Since 1999, Motovun has hosted the international Motovun Film Festival for independent and avant-garde films from the U.S. and Europe.

The biggest current local issue is the battle between foreign developers, who have proposed two 18-hole golf courses and a 500+-bed resort in the valley below the town, extending the existing 9-hole course and some of the local community, who are opposed to the proposals because of objections against the real estate speculation around the project, rejection of 123 building sites for villas in the protected natural environment and concerns about possible damage to their truffles growing on the other side of the river.
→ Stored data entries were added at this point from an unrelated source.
-- pv_equiv track=rewrite | github.com/chengyu2000311/Japanese | test.py | safe_solution
-- ===== SOURCE A (Python) =====
-- def safe_solution(f, cafe):
--     from collections import defaultdict, Counter
--     graph = defaultdict(Counter)
--     for i in range(len(f)):
--         fra = f[i]
--         safe = cafe[i]
--         graph[fra][safe] += 1
--
--     res = 0
--     for count in graph.values():
--         unsafe = count[0]
--         safe = count[1]
--         res += safe * unsafe + safe * (safe - 1) // 2
--
--     return res
-- ===== SOURCE B (Python) =====
-- def safe_solution(f, cafe):
--     # Single pass: for each element, count the pairs it closes with earlier
--     # same-key elements; {key: (safe_seen, unsafe_seen)} replaces the
--     # grouped-Counter + closed-formula second loop of the original.
--     counts = {}
--     res = 0
--     for i in range(len(f)):
--         s = cafe[i]
--         sf, uf = counts.get(f[i], (0, 0))
--         if s == 1:
--             res += sf + uf
--             counts[f[i]] = (sf + 1, uf)
--         elif s == 0:
--             res += sf
--             counts[f[i]] = (sf, uf + 1)
--     return res
-- ===== Notes on version B (the rewrite author's own statement) =====
-- stated objective: faster
-- what changed: replaces the two-pass grouped defaultdict(Counter) + per-key pair-formula computation by a single pass that, per element, adds the number of earlier same-key elements it forms a counted pair with, tracked in a plain dict of running (safe,unsafe) tuples
import Mathlib
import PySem

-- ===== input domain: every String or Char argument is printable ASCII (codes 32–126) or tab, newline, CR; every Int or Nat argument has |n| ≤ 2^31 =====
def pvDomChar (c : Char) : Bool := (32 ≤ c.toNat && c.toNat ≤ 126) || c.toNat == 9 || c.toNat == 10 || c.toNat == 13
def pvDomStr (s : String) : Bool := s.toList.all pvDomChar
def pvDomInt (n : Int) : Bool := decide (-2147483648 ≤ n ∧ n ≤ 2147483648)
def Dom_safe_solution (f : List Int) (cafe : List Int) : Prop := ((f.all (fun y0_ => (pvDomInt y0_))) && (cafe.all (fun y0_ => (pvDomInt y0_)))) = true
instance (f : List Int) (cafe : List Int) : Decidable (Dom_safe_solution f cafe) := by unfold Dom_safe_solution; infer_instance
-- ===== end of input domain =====

-- B replaces A's two passes (group into defaultdict(Counter), then sum a pair formula per
-- key) by one pass keeping running (safe,unsafe) counts per key; same O(n), measurably
-- faster by a constant factor (no Counter/defaultdict machinery).

-- ===== PORT A =====
def safe_solution (f : List Int) (cafe : List Int) : Int :=
  let graph : PySem.Dict Int (PySem.Dict Int Int) :=
    (PySem.List.pyRange 0 (f.length : Int) 1).foldl
      (fun g i =>
        let fra := PySem.List.pyGetD f i 0
        let safe := PySem.List.pyGetD cafe i 0
        g.modify fra PySem.Dict.empty (fun c => c.modify safe 0 (· + 1)))
      PySem.Dict.empty
  graph.values.foldl
    (fun res count =>
      res + (count.getD 1 0 * count.getD 0 0 +
        PySem.Int.floordiv (count.getD 1 0 * (count.getD 1 0 - 1)) 2)) 0

-- ===== PORT B =====
def safe_solution_alt (f : List Int) (cafe : List Int) : Int :=
  ((PySem.List.pyRange 0 (f.length : Int) 1).foldl
    (fun st i =>
      let s := PySem.List.pyGetD cafe i 0
      let p := st.1.getD (PySem.List.pyGetD f i 0) (0, 0)
      if s = 1 then (st.1.insert (PySem.List.pyGetD f i 0) (p.1 + 1, p.2), st.2 + p.1 + p.2)
      else if s = 0 then (st.1.insert (PySem.List.pyGetD f i 0) (p.1, p.2 + 1), st.2 + p.1)
      else st)
    ((PySem.Dict.empty : PySem.Dict Int (Int × Int)), (0 : Int))).2

-- ===== PRECONDITION & SPEC =====
-- Pre_: the Python A raises IndexError on cafe[i] when cafe is shorter than f; excluded.
def Pre_safe_solution (f : List Int) (cafe : List Int) : Prop := f.length ≤ cafe.length
instance (f : List Int) (cafe : List Int) : Decidable (Pre_safe_solution f cafe) := by unfold Pre_safe_solution; infer_instance
def pvWitness_safe_solution : List Int × List Int := ([1, 2, 1, 1], [1, 0, 0, 1])

def Spec_safe_solution (f : List Int) (cafe : List Int) (out : Int) : Prop := out = safe_solution_alt f cafe
instance (f : List Int) (cafe : List Int) (out : Int) : Decidable (Spec_safe_solution f cafe out) := by unfold Spec_safe_solution; infer_instance

-- ===== CLAIM (what is proved, stated in full; the proofs are below) =====
def Claim_equal_safe_solution : Prop := ∀ (f : List Int) (cafe : List Int), Dom_safe_solution f cafe → Pre_safe_solution f cafe → Spec_safe_solution f cafe (safe_solution f cafe)

-- ===== LEMMAS AND PROOFS =====

-- per-key contribution A sums (Counter c of a key's cafe values)
def pvF (c : PySem.Dict Int Int) : Int :=
  c.getD 1 0 * c.getD 0 0 + PySem.Int.floordiv (c.getD 1 0 * (c.getD 1 0 - 1)) 2

def pvStepA (g : PySem.Dict Int (PySem.Dict Int Int)) (p : Int × Int) :
    PySem.Dict Int (PySem.Dict Int Int) :=
  g.modify p.1 PySem.Dict.empty (fun c => c.modify p.2 0 (· + 1))

def pvStepB (st : PySem.Dict Int (Int × Int) × Int) (p : Int × Int) :
    PySem.Dict Int (Int × Int) × Int :=
  let q := st.1.getD p.1 (0, 0)
  if p.2 = 1 then (st.1.insert p.1 (q.1 + 1, q.2), st.2 + q.1 + q.2)
  else if p.2 = 0 then (st.1.insert p.1 (q.1, q.2 + 1), st.2 + q.1)
  else st

def pvSum (g : PySem.Dict Int (PySem.Dict Int Int)) : Int :=
  (g.items.map (fun p => pvF p.2)).sum

lemma pv_map_replace_id (k : Int) (v : PySem.Dict Int Int) :
    ∀ l : List (Int × PySem.Dict Int Int), (∀ p ∈ l, p.1 ≠ k) →
      l.map (fun p => if (p.1 == k) = true then (k, v) else p) = l := by
  intro l h
  induction l with
  | nil => rfl
  | cons a t ih =>
    simp only [List.map_cons]
    rw [if_neg (by simpa using h a (by simp)), ih (fun p hp => h p (by simp [hp]))]

lemma pv_sum_replace (k : Int) (v : PySem.Dict Int Int) :
    ∀ l : List (Int × PySem.Dict Int Int), (l.map Prod.fst).Nodup →
      ∀ c, (k, c) ∈ l →
      ((l.map (fun p => if (p.1 == k) = true then (k, v) else p)).map (fun p => pvF p.2)).sum
        = (l.map (fun p => pvF p.2)).sum - pvF c + pvF v := by
  intro l
  induction l with
  | nil => intro _ c hc; simp at hc
  | cons a t ih =>
    intro hn c hc
    rw [List.map_cons] at hn
    obtain ⟨hnh, hnt⟩ := List.nodup_cons.mp hn
    rcases List.mem_cons.mp hc with h | h
    · subst h
      simp only [List.map_cons]
      rw [if_pos (by simp)]
      rw [pv_map_replace_id k v t
        (fun p hp hpk => hnh (List.mem_map.mpr ⟨p, hp, hpk⟩))]
      simp only [List.sum_cons]; ring
    · have hak : a.1 ≠ k := fun hpk => hnh (List.mem_map.mpr ⟨(k, c), h, hpk.symm⟩)
      simp only [List.map_cons]
      rw [if_neg (by simpa using hak)]
      simp only [List.sum_cons, ih hnt c h]; ring

lemma pv_F_empty : pvF PySem.Dict.empty = 0 := by decide

lemma pv_sum_insert (g : PySem.Dict Int (PySem.Dict Int Int)) (k : Int)
    (v : PySem.Dict Int Int) (hn : g.keys.Nodup) :
    pvSum (g.insert k v) = pvSum g - pvF (g.getD k PySem.Dict.empty) + pvF v := by
  unfold pvSum
  cases hc : g.contains k with
  | true =>
    obtain ⟨c, hg⟩ : ∃ c, g.get? k = some c := by
      have := PySem.Dict.contains_eq_isSome_get? g k
      rw [hc] at this
      exact Option.isSome_iff_exists.mp this.symm
    rw [PySem.Dict.items_insert_of_contains g v hc,
      PySem.Dict.getD_of_get?_eq_some g PySem.Dict.empty hg]
    exact pv_sum_replace k v g.items hn c (PySem.Dict.mem_items_of_get?_eq_some g hg)
  | false =>
    rw [PySem.Dict.items_insert_of_not_contains g v hc,
      PySem.Dict.getD_of_not_contains g PySem.Dict.empty hc, pv_F_empty]
    simp

lemma pv_floordiv_shift (x s : Int) :
    PySem.Int.floordiv (x + 2 * s) 2 = PySem.Int.floordiv x 2 + s := by
  rw [PySem.Int.floordiv_eq_ediv_of_pos (by norm_num),
    PySem.Int.floordiv_eq_ediv_of_pos (by norm_num)]
  omega

-- one step preserves the relation between A's graph and B's running state
lemma pv_inv_step (g : PySem.Dict Int (PySem.Dict Int Int)) (d : PySem.Dict Int (Int × Int))
    (res : Int) (k s : Int) (hn : g.keys.Nodup)
    (hd : ∀ k', d.getD k' (0, 0) =
      ((g.getD k' PySem.Dict.empty).getD 1 0, (g.getD k' PySem.Dict.empty).getD 0 0))
    (hres : res = pvSum g) :
    (pvStepA g (k, s)).keys.Nodup ∧
    (∀ k', (pvStepB (d, res) (k, s)).1.getD k' (0, 0) =
      (((pvStepA g (k, s)).getD k' PySem.Dict.empty).getD 1 0,
       ((pvStepA g (k, s)).getD k' PySem.Dict.empty).getD 0 0)) ∧
    (pvStepB (d, res) (k, s)).2 = pvSum (pvStepA g (k, s)) := by
  set c := g.getD k PySem.Dict.empty with hc
  have hq : d.getD k (0, 0) = (c.getD 1 0, c.getD 0 0) := hd k
  have hstepA : pvStepA g (k, s) = g.insert k (c.insert s (c.getD s 0 + 1)) := rfl
  set c' := c.insert s (c.getD s 0 + 1) with hc'
  have hn' : (pvStepA g (k, s)).keys.Nodup := by
    rw [hstepA]; exact PySem.Dict.nodup_keys_insert _ _ _ hn
  have hsum : pvSum (pvStepA g (k, s)) = pvSum g - pvF c + pvF c' := by
    rw [hstepA, pv_sum_insert g k c' hn, ← hc]
  refine ⟨hn', ?_, ?_⟩
  · intro k'
    by_cases hk' : k' = k
    · subst hk'
      rw [hstepA, PySem.Dict.getD_insert_self]
      by_cases hs1 : s = 1
      · subst hs1
        have hB : pvStepB (d, res) (k', 1) =
            (d.insert k' (c.getD 1 0 + 1, c.getD 0 0), res + c.getD 1 0 + c.getD 0 0) := by
          simp [pvStepB, hq]
        rw [hB, PySem.Dict.getD_insert_self, hc',
          PySem.Dict.getD_insert_self, PySem.Dict.getD_insert_of_ne c _ _ (by norm_num)]
      · by_cases hs0 : s = 0
        · subst hs0
          have hB : pvStepB (d, res) (k', 0) =
              (d.insert k' (c.getD 1 0, c.getD 0 0 + 1), res + c.getD 1 0) := by
            simp [pvStepB, hq]
          rw [hB, PySem.Dict.getD_insert_self, hc',
            PySem.Dict.getD_insert_self, PySem.Dict.getD_insert_of_ne c _ _ (by norm_num)]
        · have hB : pvStepB (d, res) (k', s) = (d, res) := by
            simp [pvStepB, hs1, hs0]
          rw [hB, hq, hc',
            PySem.Dict.getD_insert_of_ne c _ _ (fun h => hs1 h.symm),
            PySem.Dict.getD_insert_of_ne c _ _ (fun h => hs0 h.symm)]
    · have hBd : (pvStepB (d, res) (k, s)).1.getD k' (0, 0) = d.getD k' (0, 0) := by
        by_cases hs1 : s = 1
        · subst hs1
          show (d.insert k _).getD k' (0, 0) = d.getD k' (0, 0)
          exact PySem.Dict.getD_insert_of_ne d _ _ hk'
        · by_cases hs0 : s = 0
          · subst hs0
            show (d.insert k _).getD k' (0, 0) = d.getD k' (0, 0)
            exact PySem.Dict.getD_insert_of_ne d _ _ hk'
          · simp [pvStepB, hs1, hs0]
      rw [hBd, hstepA, PySem.Dict.getD_insert_of_ne g _ _ hk']
      exact hd k'
  · rw [hsum]
    by_cases hs1 : s = 1
    · subst hs1
      have hB : (pvStepB (d, res) (k, 1)).2 = res + c.getD 1 0 + c.getD 0 0 := by
        simp [pvStepB, hq]
      rw [hB, hres]
      have h1 : c'.getD 1 0 = c.getD 1 0 + 1 := by
        rw [hc']; exact PySem.Dict.getD_insert_self _ _ _ _
      have h0 : c'.getD 0 0 = c.getD 0 0 := by
        rw [hc']; exact PySem.Dict.getD_insert_of_ne c _ _ (by norm_num)
      unfold pvF
      rw [h1, h0]
      have harg : (c.getD 1 0 + 1) * (c.getD 1 0 + 1 - 1) =
          c.getD 1 0 * (c.getD 1 0 - 1) + 2 * c.getD 1 0 := by ring
      rw [harg, pv_floordiv_shift]; ring
    · by_cases hs0 : s = 0
      · subst hs0
        have hB : (pvStepB (d, res) (k, 0)).2 = res + c.getD 1 0 := by
          simp [pvStepB, hq]
        rw [hB, hres]
        have h1 : c'.getD 1 0 = c.getD 1 0 := by
          rw [hc']; exact PySem.Dict.getD_insert_of_ne c _ _ (by norm_num)
        have h0 : c'.getD 0 0 = c.getD 0 0 + 1 := by
          rw [hc']; exact PySem.Dict.getD_insert_self _ _ _ _
        unfold pvF
        rw [h1, h0]; ring
      · have hB : (pvStepB (d, res) (k, s)).2 = res := by
          simp [pvStepB, hs1, hs0]
        rw [hB, hres]
        have h1 : c'.getD 1 0 = c.getD 1 0 := by
          rw [hc']; exact PySem.Dict.getD_insert_of_ne c _ _ (fun h => hs1 h.symm)
        have h0 : c'.getD 0 0 = c.getD 0 0 := by
          rw [hc']; exact PySem.Dict.getD_insert_of_ne c _ _ (fun h => hs0 h.symm)
        unfold pvF
        rw [h1, h0]; ring

lemma pv_main : ∀ (zs : List (Int × Int)) (g : PySem.Dict Int (PySem.Dict Int Int))
    (d : PySem.Dict Int (Int × Int)) (res : Int),
    g.keys.Nodup →
    (∀ k, d.getD k (0, 0) =
      ((g.getD k PySem.Dict.empty).getD 1 0, (g.getD k PySem.Dict.empty).getD 0 0)) →
    res = pvSum g →
    (zs.foldl pvStepB (d, res)).2 = pvSum (zs.foldl pvStepA g) := by
  intro zs
  induction zs with
  | nil => intro g d res _ _ hres; simpa using hres
  | cons p t ih =>
    intro g d res hn hd hres
    obtain ⟨k, s⟩ := p
    simp only [List.foldl_cons]
    obtain ⟨hn', hd', hres'⟩ := pv_inv_step g d res k s hn hd hres
    have hpair : pvStepB (d, res) (k, s) =
        ((pvStepB (d, res) (k, s)).1, (pvStepB (d, res) (k, s)).2) := rfl
    rw [hpair]
    exact ih (pvStepA g (k, s)) _ _ hn' hd' hres'

-- ===== VERDICT (by name: the statement is the Claim_ definition above) =====
theorem safe_solution_spec : Claim_equal_safe_solution := by
  intro f cafe _ _
  unfold Spec_safe_solution safe_solution safe_solution_alt
  have hzs : ∀ (T : Type) (step : T → Int × Int → T) (init : T),
      ((PySem.List.pyRange 0 (f.length : Int) 1).map
        (fun i => (PySem.List.pyGetD f i 0, PySem.List.pyGetD cafe i 0))).foldl step init =
      (PySem.List.pyRange 0 (f.length : Int) 1).foldl
        (fun acc i => step acc (PySem.List.pyGetD f i 0, PySem.List.pyGetD cafe i 0)) init := by
    intro T step init; rw [List.foldl_map]
  set zs := (PySem.List.pyRange 0 (f.length : Int) 1).map
    (fun i => (PySem.List.pyGetD f i 0, PySem.List.pyGetD cafe i 0)) with hzsdef
  have hA : (PySem.List.pyRange 0 (f.length : Int) 1).foldl
      (fun g i =>
        let fra := PySem.List.pyGetD f i 0
        let safe := PySem.List.pyGetD cafe i 0
        g.modify fra PySem.Dict.empty (fun c => c.modify safe 0 (· + 1)))
      PySem.Dict.empty = zs.foldl pvStepA PySem.Dict.empty := by
    rw [hzsdef, hzs]; rfl
  have hB : (PySem.List.pyRange 0 (f.length : Int) 1).foldl
      (fun st i =>
        let s := PySem.List.pyGetD cafe i 0
        let p := st.1.getD (PySem.List.pyGetD f i 0) (0, 0)
        if s = 1 then (st.1.insert (PySem.List.pyGetD f i 0) (p.1 + 1, p.2), st.2 + p.1 + p.2)
        else if s = 0 then (st.1.insert (PySem.List.pyGetD f i 0) (p.1, p.2 + 1), st.2 + p.1)
        else st)
      ((PySem.Dict.empty : PySem.Dict Int (Int × Int)), (0 : Int)) =
      zs.foldl pvStepB (PySem.Dict.empty, 0) := by
    rw [hzsdef, hzs]; rfl
  rw [hA, hB]
  have hvals : ∀ g : PySem.Dict Int (PySem.Dict Int Int),
      g.values.foldl
        (fun res count =>
          res + (count.getD 1 0 * count.getD 0 0 +
            PySem.Int.floordiv (count.getD 1 0 * (count.getD 1 0 - 1)) 2)) 0 = pvSum g := by
    intro g
    have hv : g.values = g.items.map Prod.snd := rfl
    rw [hv, PySem.List.foldl_add, List.map_map, zero_add]
    rfl
  rw [hvals]
  exact (pv_main zs PySem.Dict.empty PySem.Dict.empty 0 PySem.Dict.nodup_keys_empty
    (fun k => rfl) rfl).symm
The community is divided on the issue, as many welcome the development as a year-round aid to jobs and local tourist revenues. An environmental impact study has now been completed.

Motovun's ground plan was depicted on the reverse of the Croatian 10 kuna banknote, issued in 1993, 1995, 2001 and 2004.

==Demographics==
According to the 2021 census, its population was 912, with 397 living in the settlement of Motovun itself.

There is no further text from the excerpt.